The human body comprises about 50 trillion to 100 trillion cells.
These cells form the basic units of life and combine to create more complex tissues and organs.
Genes form a blueprint for protein production within each cell that determines how the cell will function.
Genes also determine physical characteristics or traits. The complete set of about 20,000 to 25,000 genes is called the genome.
Most cells have a similar basic structure. An outer layer, called the cell membrane, contains a cytoplasm fluid.
Within the cytoplasm are many specialized “little organs” called organelles. The most important is the nucleus, which controls the cell and houses genetic material in chromosome structures.
Chromosomes carry hereditary genetic information in long strands of DNA called genes.
Humans have 22 autosomal chromosomes and a single pair of sex chromosomes: XX in women and XY in men. Each chromosome pair includes one inherited from the father and one from the mother.
For most of the human genome, we receive half of our genes from our father and a half from our mother.
Each half represents a random combination of DNA passed down to our ancestors.
This recombination process makes it difficult to study the lines of descent because it creates a genetic mix of everyone that has come before.
Fortunately for anthropological geneticists, parts of the genome are passed on continuously from parent to child.
In these segments, the genetic code varies only through occasional mutations – random misspellings in the long sequence of letters that make up our DNA.
Random “copy errors” along the long orthographic sequence of base pairs of a genome are called mutations.
Mutations are random changes in an individual’s DNA sequence, which rarely occur in each new generation.
During reproduction, the DNA double helix of each cell separates into two unique strands. Individual threads are duplicated for the next generation, but the process is not always perfect.
As genetic markers are inherited, they are passed down from generation to generation, forming a complex history that can be traced back in time.
In the Y chromosome DNA, it is passed from father to son, and mitochondrial DNA is passed from mother to daughter.
Genetic information can be traced through time to an individual’s ancestors, and the ancestor can be identified by performing a herdogram.
It is also called genealogy, pedigree, or genealogical tree and can be used to determine the occurrence of a pattern of transmission of a characteristic.
Divergent branches of the genealogical tree, or hologram, can be traced to the “nodes” in the tree, where a unit divides in two directions (Father, mother) and so on.
Herdograms are diagrams that describe the biological relationships within a family and represent the transmission mechanism of the characteristics of the genome.
In other words, diagrams represent kinship relationships where each individual is represented by a symbol.
Through herdograms, it is easier to identify the types of genetic inheritance and the chances of a person having a hereditary characteristic or disease.
The purpose of a hologram is to have an easy-to-read graph that shows a particular characteristic or the presence of a genetic disorder in an individual.

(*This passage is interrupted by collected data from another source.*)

-- pv_equiv track=rewrite | github.com/wilsoncastello/problemasProgramacao | ruan2/Problema0442/Problema0442.py | calculo
-- ===== SOURCE A (Python) =====
-- def calculo(n1, n2):
--     if(n1 % n2 == 0):
--         s = 0
--
--     else:
--         if(n1 > n2):
--             while(n1 % n2 != 0):
--                 n2 = n2 + 1
--                 s = n2
--
--         else:
--             while(n1 % n2 != 0):
--                 n2 = n2 - 1
--                 s = n2
--
--     return s
-- ===== SOURCE B (Python) =====
-- def calculo(n1, n2):
--     if n1 % n2 == 0:
--         return 0
--     a = abs(n1)
--     cands = []
--     d = 1
--     while d * d <= a:
--         if a % d == 0:
--             q = a // d
--             cands += [d, -d, q, -q]
--         d += 1
--     if n1 > n2:
--         return min(x for x in cands if x > n2)
--     return max(x for x in cands if x < n2)
-- ===== Notes on version B (the rewrite author's own statement) =====
-- stated objective: faster
-- what changed: A walks n2 one step at a time until it divides n1; B enumerates all divisors of |n1| by trial division up to sqrt(|n1|) and picks the nearest one on the correct side with min/max.
import Mathlib
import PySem

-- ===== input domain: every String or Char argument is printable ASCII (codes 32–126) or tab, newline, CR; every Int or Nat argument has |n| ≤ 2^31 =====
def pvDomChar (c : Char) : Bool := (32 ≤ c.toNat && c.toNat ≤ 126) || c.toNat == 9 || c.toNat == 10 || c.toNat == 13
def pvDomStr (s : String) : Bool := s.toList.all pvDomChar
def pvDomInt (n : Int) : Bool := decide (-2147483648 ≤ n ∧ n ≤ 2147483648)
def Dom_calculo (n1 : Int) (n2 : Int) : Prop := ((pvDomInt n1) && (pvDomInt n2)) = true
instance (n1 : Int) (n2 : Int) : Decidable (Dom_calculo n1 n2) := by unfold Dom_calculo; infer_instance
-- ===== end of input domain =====

-- B replaces A's unit-step linear walk by trial-division divisor enumeration up to sqrt(|n1|) (faster, asymptotic).


-- ===== PORT A =====
-- A's `while n1 % n2 != 0: n2 += 1; s = n2` — structural recursion on a fuel argument
-- that is proved sufficient on Pre_ in the proofs below; the loop state is exactly n2,
-- and the returned value is the final n2 (= s, since the loop runs at least once here).
def pvLoopUp (n1 : Int) : Nat → Int → Int
  | 0, n2 => n2
  | f+1, n2 => if PySem.Int.mod n1 n2 ≠ 0 then pvLoopUp n1 f (n2 + 1) else n2

-- A's `while n1 % n2 != 0: n2 -= 1; s = n2`
def pvLoopDown (n1 : Int) : Nat → Int → Int
  | 0, n2 => n2
  | f+1, n2 => if PySem.Int.mod n1 n2 ≠ 0 then pvLoopDown n1 f (n2 - 1) else n2

def calculo (n1 : Int) (n2 : Int) : Int :=
  if PySem.Int.mod n1 n2 = 0 then 0
  else if n1 > n2 then pvLoopUp n1 ((max n1 (-1) - n2).toNat + 1) n2
  else pvLoopDown n1 ((n2 - min n1 1).toNat + 1) n2

-- ===== PORT B =====
-- Source B's `while d*d <= a: if a % d == 0: cands += [d, -d, a//d, -(a//d)]; d += 1`,
-- fuel recursion on the same state (d, cands); fuel a.toNat+1 is proved sufficient below.
def pvCollect (a : Int) : Nat → Int → List Int → List Int
  | 0, _, acc => acc
  | f+1, d, acc =>
    if d * d ≤ a then
      pvCollect a f (d + 1)
        (if PySem.Int.mod a d = 0 then
           acc ++ [d, -d, PySem.Int.floordiv a d, -(PySem.Int.floordiv a d)]
         else acc)
    else acc

-- Python's min/max over the filtered candidates; on Pre_ the filtered list is provably
-- nonempty, so the `.getD 0` default is unreachable (Python's min/max raise only on empty).
def calculo_alt (n1 : Int) (n2 : Int) : Int :=
  if PySem.Int.mod n1 n2 = 0 then 0
  else
    let a := |n1|
    let cands := pvCollect a (a.toNat + 1) 1 []
    if n1 > n2 then (PySem.List.min? (cands.filter (fun x => n2 < x)) (fun x => x)).getD 0
    else (PySem.List.max? (cands.filter (fun x => x < n2)) (fun x => x)).getD 0

-- ===== PRECONDITION & SPEC =====
-- Pre_ excludes exactly n2 = 0, on which Python A raises ZeroDivisionError (so does B).
def Pre_calculo (n1 : Int) (n2 : Int) : Prop := n2 ≠ 0
instance (n1 : Int) (n2 : Int) : Decidable (Pre_calculo n1 n2) := by unfold Pre_calculo; infer_instance
def pvWitness_calculo : Int × Int := (10, 3)

def Spec_calculo (n1 : Int) (n2 : Int) (out : Int) : Prop := out = calculo_alt n1 n2
instance (n1 : Int) (n2 : Int) (out : Int) : Decidable (Spec_calculo n1 n2 out) := by unfold Spec_calculo; infer_instance

-- ===== CLAIM (what is proved, stated in full; the proofs are below) =====
def Claim_equal_calculo : Prop := ∀ (n1 : Int) (n2 : Int), Dom_calculo n1 n2 → Pre_calculo n1 n2 → Spec_calculo n1 n2 (calculo n1 n2)

-- ===== LEMMAS AND PROOFS =====

-- A's increasing loop reaches the least divisor of n1 that is ≥ the start.
theorem pvLoopUp_eq (n1 : Int) : ∀ (f : Nat) (n2 t : Int), t ∣ n1 → n2 ≤ t →
    (∀ d, n2 ≤ d → d ∣ n1 → t ≤ d) → (t - n2).toNat < f → pvLoopUp n1 f n2 = t := by
  intro f
  induction f with
  | zero => intro n2 t _ _ _ hf; omega
  | succ f ih =>
    intro n2 t ht hle hmin hf
    by_cases hdvd : PySem.Int.mod n1 n2 = 0
    · have : n2 ∣ n1 := (PySem.Int.mod_eq_zero_iff_dvd n1 n2).mp hdvd
      have := hmin n2 le_rfl this
      have ht2 : t = n2 := le_antisymm this hle
      simp [pvLoopUp, hdvd, ht2]
    · have hne : ¬ (n2 ∣ n1) := fun h => hdvd ((PySem.Int.mod_eq_zero_iff_dvd n1 n2).mpr h)
      have htn : t ≠ n2 := fun h => hne (h ▸ ht)
      have h1 : n2 + 1 ≤ t := by omega
      have hstep : pvLoopUp n1 (f+1) n2 = pvLoopUp n1 f (n2+1) := by simp [pvLoopUp, hdvd]
      rw [hstep]
      exact ih (n2+1) t ht h1 (fun d hd hdv => hmin d (by omega) hdv) (by omega)

-- A's decreasing loop reaches the greatest divisor of n1 that is ≤ the start.
theorem pvLoopDown_eq (n1 : Int) : ∀ (f : Nat) (n2 t : Int), t ∣ n1 → t ≤ n2 →
    (∀ d, d ≤ n2 → d ∣ n1 → d ≤ t) → (n2 - t).toNat < f → pvLoopDown n1 f n2 = t := by
  intro f
  induction f with
  | zero => intro n2 t _ _ _ hf; omega
  | succ f ih =>
    intro n2 t ht hle hmax hf
    by_cases hdvd : PySem.Int.mod n1 n2 = 0
    · have : n2 ∣ n1 := (PySem.Int.mod_eq_zero_iff_dvd n1 n2).mp hdvd
      have := hmax n2 le_rfl this
      have ht2 : t = n2 := le_antisymm hle this
      simp [pvLoopDown, hdvd, ht2]
    · have hne : ¬ (n2 ∣ n1) := fun h => hdvd ((PySem.Int.mod_eq_zero_iff_dvd n1 n2).mpr h)
      have htn : t ≠ n2 := fun h => hne (h ▸ ht)
      have h1 : t ≤ n2 - 1 := by omega
      have hstep : pvLoopDown n1 (f+1) n2 = pvLoopDown n1 f (n2-1) := by simp [pvLoopDown, hdvd]
      rw [hstep]
      exact ih (n2-1) t ht h1 (fun d hd hdv => hmax d (by omega) hdv) (by omega)

-- membership in B's candidate list, as the trial-division loop runs
theorem mem_pvCollect (a : Int) : ∀ (f : Nat) (d : Int) (acc : List Int) (x : Int),
    1 ≤ d → (a + 1 - d).toNat < f →
    (x ∈ pvCollect a f d acc ↔ x ∈ acc ∨
      ∃ s, d ≤ s ∧ s * s ≤ a ∧ s ∣ a ∧ (x = s ∨ x = -s ∨ x = a / s ∨ x = -(a / s))) := by
  intro f
  induction f with
  | zero => intro d acc x hd hf; omega
  | succ f ih =>
    intro d acc x hd hf
    by_cases hsq : d * d ≤ a
    · have hda : d ≤ a := le_trans (le_mul_of_one_le_left (by omega) hd) hsq
      have hrec : pvCollect a (f+1) d acc = pvCollect a f (d+1)
          (if PySem.Int.mod a d = 0 then
             acc ++ [d, -d, PySem.Int.floordiv a d, -(PySem.Int.floordiv a d)]
           else acc) := by
        simp [pvCollect, hsq]
      rw [hrec, ih (d+1) _ x (by omega) (by omega)]
      by_cases hdvd : PySem.Int.mod a d = 0
      · have hdv : d ∣ a := (PySem.Int.mod_eq_zero_iff_dvd a d).mp hdvd
        have hfd : PySem.Int.floordiv a d = a / d := PySem.Int.floordiv_eq_ediv_of_pos (by omega)
        simp only [hdvd, if_pos, hfd, List.mem_append, List.mem_cons, List.not_mem_nil, or_false]
        constructor
        · rintro ((hx | hx) | ⟨s, hs1, hs2, hs3, hs4⟩)
          · exact Or.inl hx
          · exact Or.inr ⟨d, le_rfl, hsq, hdv, hx⟩
          · exact Or.inr ⟨s, by omega, hs2, hs3, hs4⟩
        · rintro (hx | ⟨s, hs1, hs2, hs3, hs4⟩)
          · exact Or.inl (Or.inl hx)
          · by_cases hsd : s = d
            · subst hsd
              exact Or.inl (Or.inr hs4)
            · exact Or.inr ⟨s, by omega, hs2, hs3, hs4⟩
      · have hndv : ¬ (d ∣ a) := fun h => hdvd ((PySem.Int.mod_eq_zero_iff_dvd a d).mpr h)
        simp only [hdvd, if_neg, not_false_iff]
        constructor
        · rintro (hx | ⟨s, hs1, hs2, hs3, hs4⟩)
          · exact Or.inl hx
          · exact Or.inr ⟨s, by omega, hs2, hs3, hs4⟩
        · rintro (hx | ⟨s, hs1, hs2, hs3, hs4⟩)
          · exact Or.inl hx
          · have hsd : s ≠ d := fun h => hndv (h ▸ hs3)
            exact Or.inr ⟨s, by omega, hs2, hs3, hs4⟩
    · have hstop : pvCollect a (f+1) d acc = acc := by simp [pvCollect, hsq]
      rw [hstop]
      constructor
      · exact Or.inl
      · rintro (hx | ⟨s, hs1, hs2, hs3, hs4⟩)
        · exact hx
        · exfalso
          have : d * d ≤ s * s := mul_le_mul hs1 hs1 (by omega) (by omega)
          omega

-- the divisor pairing s ↔ a/s: the candidates found below sqrt(a) cover ALL divisors
theorem divisor_pair (a x : Int) (ha : 1 ≤ a) :
    (∃ s, 1 ≤ s ∧ s * s ≤ a ∧ s ∣ a ∧ (x = s ∨ x = -s ∨ x = a / s ∨ x = -(a / s))) ↔
      x ≠ 0 ∧ x ∣ a := by
  constructor
  · rintro ⟨s, hs1, hs2, hs3, hx⟩
    have hq : s * (a / s) = a := Int.mul_ediv_cancel' hs3
    have hqdvd : (a / s) ∣ a := ⟨s, by rw [mul_comm]; exact hq.symm⟩
    have hq1 : 1 ≤ a / s := by
      by_contra h
      have h' : a / s ≤ 0 := by omega
      have := mul_nonpos_of_nonneg_of_nonpos (by omega : (0:ℤ) ≤ s) h'
      omega
    rcases hx with h | h | h | h <;> subst h
    · exact ⟨by omega, hs3⟩
    · exact ⟨by omega, (neg_dvd).mpr hs3⟩
    · exact ⟨by omega, hqdvd⟩
    · exact ⟨by omega, (neg_dvd).mpr hqdvd⟩
  · rintro ⟨hx0, hxdvd⟩
    have hm1 : 1 ≤ |x| := Int.one_le_abs hx0
    have hmdvd : |x| ∣ a := (abs_dvd x a).mpr hxdvd
    have hxabs : x = |x| ∨ x = -|x| := by
      rcases abs_cases x with ⟨h, _⟩ | ⟨h, _⟩
      · exact Or.inl h.symm
      · exact Or.inr (by linarith)
    by_cases hsq : |x| * |x| ≤ a
    · exact ⟨|x|, hm1, hsq, hmdvd, by tauto⟩
    · push_neg at hsq
      set m := |x| with hm
      set s := a / m with hs
      have heq : m * s = a := Int.mul_ediv_cancel' hmdvd
      have hs1 : 1 ≤ s := by
        by_contra h
        have h' : s ≤ 0 := by omega
        have := mul_nonpos_of_nonneg_of_nonpos (by omega : (0:ℤ) ≤ m) h'
        omega
      have hslt : s < m := lt_of_mul_lt_mul_left (by rw [heq]; exact hsq) (by omega : (0:ℤ) ≤ m)
      have hss : s * s ≤ a := by
        have := mul_le_mul_of_nonneg_right (le_of_lt hslt) (by omega : (0:ℤ) ≤ s)
        omega
      have hsdvd : s ∣ a := ⟨m, by rw [mul_comm]; exact heq.symm⟩
      have has : a / s = m := by
        rw [← heq, mul_comm, Int.mul_ediv_cancel_left m (by omega)]
      exact ⟨s, hs1, hss, hsdvd, by rw [has]; tauto⟩

-- B's candidate list holds exactly the nonzero divisors of a
theorem mem_cands (a : Int) (ha : 1 ≤ a) (x : Int) :
    x ∈ pvCollect a (a.toNat + 1) 1 [] ↔ (x ≠ 0 ∧ x ∣ a) := by
  rw [mem_pvCollect a (a.toNat + 1) 1 [] x le_rfl (by omega)]
  simp only [List.not_mem_nil, false_or]
  exact divisor_pair a x ha

theorem calculo_spec_aux (n1 n2 : Int) (_h2 : n2 ≠ 0) : calculo n1 n2 = calculo_alt n1 n2 := by
  by_cases h0 : PySem.Int.mod n1 n2 = 0
  · simp [calculo, calculo_alt, h0]
  · have hn2dvd : ¬ (n2 ∣ n1) := fun h => h0 ((PySem.Int.mod_eq_zero_iff_dvd n1 n2).mpr h)
    have hn1 : n1 ≠ 0 := fun h => hn2dvd (h ▸ dvd_zero n2)
    have ha : 1 ≤ |n1| := Int.one_le_abs hn1
    by_cases hgt : n1 > n2
    · -- increasing branch: least divisor t ≥ n2
      have hw : ∃ z : Int, n2 ≤ z ∧ z ∣ n1 := by
        by_cases hp : 0 < n1
        · exact ⟨n1, le_of_lt hgt, dvd_refl n1⟩
        · exact ⟨-1, by omega, ⟨-n1, by ring⟩⟩
      obtain ⟨t, ⟨htle, htdvd⟩, htmin⟩ :=
        Int.exists_least_of_bdd (P := fun z => n2 ≤ z ∧ z ∣ n1) ⟨n2, fun z hz => hz.1⟩ hw
      have ht0 : t ≠ 0 := fun h => hn1 (by simpa [h] using htdvd)
      have htne : t ≠ n2 := fun h => hn2dvd (h ▸ htdvd)
      have htbound : t ≤ max n1 (-1) := by
        by_cases hp : 0 < n1
        · exact le_trans (htmin n1 ⟨le_of_lt hgt, dvd_refl n1⟩) (le_max_left _ _)
        · exact le_trans (htmin (-1) ⟨by omega, ⟨-n1, by ring⟩⟩) (le_max_right _ _)
      have hA : calculo n1 n2 = t := by
        have := pvLoopUp_eq n1 ((max n1 (-1) - n2).toNat + 1) n2 t htdvd htle
          (fun d hd hdv => htmin d ⟨hd, hdv⟩) (by omega)
        simp [calculo, h0, hgt, this]
      have hB : calculo_alt n1 n2 = t := by
        have htf : t ∈ (pvCollect |n1| (|n1|.toNat + 1) 1 []).filter (fun x => n2 < x) := by
          rw [List.mem_filter]
          exact ⟨(mem_cands |n1| ha t).mpr ⟨ht0, (dvd_abs t n1).mpr htdvd⟩,
            by simp; omega⟩
        cases hm : PySem.List.min?
            ((pvCollect |n1| (|n1|.toNat + 1) 1 []).filter (fun x => n2 < x)) (fun x => x) with
        | none =>
          exfalso
          rw [PySem.List.min?_eq_none_iff] at hm
          rw [hm] at htf
          exact List.not_mem_nil htf
        | some m =>
          have hmem := PySem.List.min?_mem hm
          rw [List.mem_filter] at hmem
          have hmdvd : m ∣ n1 := (dvd_abs m n1).mp ((mem_cands |n1| ha m).mp hmem.1).2
          have hmgt : n2 < m := by have := hmem.2; simpa using this
          have h1 : m ≤ t := PySem.List.min?_isMin hm t htf
          have h2' : t ≤ m := htmin m ⟨le_of_lt hmgt, hmdvd⟩
          have : m = t := le_antisymm h1 h2'
          simp [calculo_alt, h0, hgt, hm, this]
      rw [hA, hB]
    · -- decreasing branch: greatest divisor t ≤ n2
      have hlt : n1 < n2 := by
        rcases lt_or_eq_of_le (not_lt.mp hgt) with h | h
        · exact h
        · exact absurd (h ▸ dvd_refl n1 : n2 ∣ n1) hn2dvd
      have hw : ∃ z : Int, z ≤ n2 ∧ z ∣ n1 := by
        by_cases hp : 0 < n1
        · exact ⟨1, by omega, one_dvd n1⟩
        · exact ⟨n1, le_of_lt hlt, dvd_refl n1⟩
      obtain ⟨t, ⟨htle, htdvd⟩, htmax⟩ :=
        Int.exists_greatest_of_bdd (P := fun z => z ≤ n2 ∧ z ∣ n1) ⟨n2, fun z hz => hz.1⟩ hw
      have ht0 : t ≠ 0 := fun h => hn1 (by simpa [h] using htdvd)
      have htne : t ≠ n2 := fun h => hn2dvd (h ▸ htdvd)
      have htbound : min n1 1 ≤ t := by
        by_cases hp : 0 < n1
        · exact le_trans (min_le_right _ _) (htmax 1 ⟨by omega, one_dvd n1⟩)
        · exact le_trans (min_le_left _ _) (htmax n1 ⟨le_of_lt hlt, dvd_refl n1⟩)
      have hA : calculo n1 n2 = t := by
        have := pvLoopDown_eq n1 ((n2 - min n1 1).toNat + 1) n2 t htdvd htle
          (fun d hd hdv => htmax d ⟨hd, hdv⟩) (by omega)
        simp [calculo, h0, hgt, this]
      have hB : calculo_alt n1 n2 = t := by
        have htf : t ∈ (pvCollect |n1| (|n1|.toNat + 1) 1 []).filter (fun x => x < n2) := by
          rw [List.mem_filter]
          exact ⟨(mem_cands |n1| ha t).mpr ⟨ht0, (dvd_abs t n1).mpr htdvd⟩,
            by simp; omega⟩
        cases hm : PySem.List.max?
            ((pvCollect |n1| (|n1|.toNat + 1) 1 []).filter (fun x => x < n2)) (fun x => x) with
        | none =>
          exfalso
          rw [PySem.List.max?_eq_none_iff] at hm
          rw [hm] at htf
          exact List.not_mem_nil htf
        | some m =>
          have hmem := PySem.List.max?_mem hm
          rw [List.mem_filter] at hmem
          have hmdvd : m ∣ n1 := (dvd_abs m n1).mp ((mem_cands |n1| ha m).mp hmem.1).2
          have hmlt : m < n2 := by have := hmem.2; simpa using this
          have h1 : t ≤ m := PySem.List.max?_isMax hm t htf
          have h2' : m ≤ t := htmax m ⟨le_of_lt hmlt, hmdvd⟩
          have : m = t := le_antisymm h2' h1
          simp [calculo_alt, h0, hgt, hm, this]
      rw [hA, hB]

-- ===== VERDICT (by name: the statement is the Claim_ definition above) =====
theorem calculo_spec : Claim_equal_calculo := by
  intro n1 n2 _ hpre
  exact calculo_spec_aux n1 n2 hpre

It can be used for characteristics like having loose earlobes or genetic disorders like color blindness, Huntington’s disease, and other genetic factors.
Symbology of a hologram
The herdogram is a representation, made using an agreed symbology, of the kinship relationships between individuals.
We can develop a hologram from some pretty simple rules and knowledge of the system of representation of individuals.
To assemble a hologram, specific symbols represent the family genealogy. That is the kinship relationships and the characteristics present in the family.
Symbology includes using a square for males, a circle for females, and a rhombus for individuals of the anonymous sex.
The filled symbol represents the individual who exhibits the characteristic, while the empty symbol represents the individual who does not have the characteristics.
A diagonal line over the symbol (empty or filled) represents that the individual has passed away.
A line joining a pair of individuals represents the marriage between unrelated individuals. In contrast, the use of two lines indicates that the marriage is consanguineous (between related individuals, that is, between any relative).
A dotted line represents an extra-conjugal (extramarital) relationship, and a diagonal line on the marriage line represents divorce.
Children generated from weddings (any relationship) are represented by a line derived from the marriage line.
Specific representations for twins, miscarriages, and prenatal death are present in the symbology.
Identical twins highlighted in red rectangles in the figure above are of particular interest to genetics, as it is an unusual situation, discordant monozygotic twins.
Despite sharing the same genetic material, the pair disagrees in one or more characteristics, which is generally linked to mutations in one of the team members.
The information generated by a herdogram
The first thing to notice on a herdogram is whether the inheritance is recessive or dominant.
It is necessary to observe if couples with the same characteristics have different children.
In this way, it is enough to perceive that the characteristics not present in a child are determined by recessive genes.
Basically, from a deeper interpretation, the genotype of all the representatives can be inferred, and the premises followed, from the moment in which it was identified what type of character is dominant or recessive if it is linked to sex and the probability that they appear—genetic characteristics in the next generations.